Kennedy at one point tried to refocus the argument away from the employers to the employees, asking what if they disagree with their employer’s religious beliefs. “Does religion just trump that?” he asked.


Sotomayor, turning to one of the key issues in the case, asked whether a corporation exercises religion and, if it does, how does it do that. Clement replied that courts “every day” deal with issues of corporate intent or motivation and could deal as well with a corporation’s religious beliefs. But she asked, “Who says the corporation has that belief? How much of the business has to be dedicated to the religion?”


Courts can take the same approach they do in determining corporate intent, Clement said: They can question the sincerity of the corporation’s religious beliefs.


That presents a dangerous aspect of the owners’ arguments, Verrilli said when he took his turn at the lectern: the entanglement of government and religion.


“The Court’s got to decide what a person’s exercise of religion means. And that, it seems to me, would be such a vast expansion of what Congress must, could have thought it was doing in 1993, when it enacted RFRA—to say that for-profit corporations can make claims for religious exemptions to any laws of general application that they want to challenge.”


Chief Justice John Roberts Jr. suggested that “excessive entanglement” problems could be avoided “if you simply say that it’s in this type of Chapter S corporation that is closely held. Whether it applies in the other situations is a question that we’ll have to await another case when a large, publicly traded corporation comes in and says, ‘We have religious principles.’—the sort of situation I don’t think is going to happen.”


Roberts and the court’s other conservative members focused most of their questions on Verrilli’s arguments. They challenged his claim that for-profit corporations could not even bring RFRA claims because they are not “persons” under the law, and questioned whether the government’s interest in requiring contraceptive coverage was compelling when it has granted exemptions to churches and religious nonprofits.

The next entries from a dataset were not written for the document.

-- invariant of the diagonalMax loop: each stored entry is the pair with maximal h on its diagonal
lemma pvDMax_inv (P : List (Int × Int)) :
    (∀ d h v, (pvDMax P).get? d = some (h, v) →
      (h, v) ∈ P ∧ h - v = d ∧ ∀ q ∈ P, q.1 - q.2 = d → q.1 ≤ h)
    ∧ ∀ p ∈ P, ((pvDMax P).get? (p.1 - p.2)).isSome := by
  induction P using List.reverseRecOn with
  | nil => exact ⟨fun d h v hd => by simp [pvDMax, PySem.Dict.get?_empty] at hd, by simp⟩
  | append_singleton P p ih =>
    have hfold : pvDMax (P ++ [p]) = pvUpdMax (pvDMax P) p.1 p.2 := by
      simp [pvDMax, List.foldl_append]
    obtain ⟨ih1, ih2⟩ := ih
    have memP : ∀ q : Int × Int, q ∈ P → q ∈ P ++ [p] := fun q hq => List.mem_append.mpr (Or.inl hq)
    constructor
    · intro d h v hd
      rw [hfold] at hd
      cases hg : (pvDMax P).get? (p.1 - p.2) with
      | none =>
        rw [pvUpdMax_get?_none _ _ hg] at hd
        by_cases hdiag : d = p.1 - p.2
        · rw [if_pos hdiag] at hd
          obtain ⟨rfl, rfl⟩ : h = p.1 ∧ v = p.2 := by
            simpa [Prod.ext_iff] using (Option.some_injective _ hd).symm
          refine ⟨by simp, by omega, ?_⟩
          intro q hq hqd
          rcases List.mem_append.mp hq with hq | hq
          · exact absurd (ih2 q hq) (by
              have : q.1 - q.2 = p.1 - p.2 := by omega
              rw [this, hg]; simp)
          · simp at hq; subst hq; omega
        · rw [if_neg hdiag] at hd
          obtain ⟨h1, h2, h3⟩ := ih1 d h v hd
          refine ⟨memP _ h1, h2, ?_⟩
          intro q hq hqd
          rcases List.mem_append.mp hq with hq | hq
          · exact h3 q hq hqd
          · simp at hq; subst hq; omega
      | some r =>
        rw [pvUpdMax_get?_some _ _ hg] at hd
        obtain ⟨hr1, hr2, hr3⟩ := ih1 (p.1 - p.2) r.1 r.2 (by rw [hg])
        by_cases hdiag : d = p.1 - p.2
        · rw [if_pos hdiag] at hd
          by_cases hlt : r.1 < p.1
          · rw [if_pos hlt] at hd
            obtain ⟨rfl, rfl⟩ : h = p.1 ∧ v = p.2 := by
              simpa [Prod.ext_iff] using (Option.some_injective _ hd).symm
            refine ⟨by simp, by omega, ?_⟩
            intro q hq hqd
            rcases List.mem_append.mp hq with hq | hq
            · have := hr3 q hq (by omega); omega
            · simp at hq; subst hq; omega
          · rw [if_neg hlt] at hd
            obtain ⟨rfl, rfl⟩ : h = r.1 ∧ v = r.2 := by
              simpa [Prod.ext_iff] using (Option.some_injective _ hd).symm
            refine ⟨memP _ hr1, by omega, ?_⟩
            intro q hq hqd
            rcases List.mem_append.mp hq with hq | hq
            · exact hr3 q hq (by omega)
            · simp at hq; subst hq; omega
        · rw [if_neg hdiag] at hd
          obtain ⟨h1, h2, h3⟩ := ih1 d h v hd
          refine ⟨memP _ h1, h2, ?_⟩
          intro q hq hqd
          rcases List.mem_append.mp hq with hq | hq
          · exact h3 q hq hqd
          · simp at hq; subst hq; omega
    · intro q hq
      rw [hfold]
      cases hg : (pvDMax P).get? (p.1 - p.2) with
      | none =>
        rw [pvUpdMax_get?_none _ _ hg]
        rcases List.mem_append.mp hq with hq | hq
        · by_cases hdiag : q.1 - q.2 = p.1 - p.2
          · rw [if_pos hdiag]; simp
          · rw [if_neg hdiag]; exact ih2 q hq
        · simp at hq; subst hq; simp
      | some r =>
        rw [pvUpdMax_get?_some _ _ hg]
        rcases List.mem_append.mp hq with hq | hq
        · by_cases hdiag : q.1 - q.2 = p.1 - p.2
          · rw [if_pos hdiag]; split <;> simp
          · rw [if_neg hdiag]; exact ih2 q hq
        · simp at hq; subst hq; rw [if_pos rfl]; split <;> rfl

Verrilli replied that the government has always been solicitous of churches and that religious nonprofits did not win exemptions but rather an accommodation: If they file an objection with the government, a third-party insurer would provide the coverage.


Verrilli, in response to another Roberts question, agreed that a corporation, as a “person,” could bring race discrimination claims—but not, he stressed, exercise of religion claims.


“The reason we make the argument we do at the threshold about why you ought not recognize claims under RFRA for for-profit corporations is that they are going to predictively give rise to the kinds of issues you have in this case, in which the exemption is going to impose a burden on third parties or extinguish rights of third parties, employees or others,” he said.


To say that corporations “can’t even get their day in court, you’re saying something pretty, pretty strong,” Alito responded.


In the end, Verrilli urged the court to focus on “one fundamental point” if it considers ruling for the corporate owners. “You would be extinguishing statutorily guaranteed health benefits of fundamental importance to these employees, and that is something that this court has never done. And I submit that Congress can’t have thought it was authorizing it when it enacted RFRA in 1993.”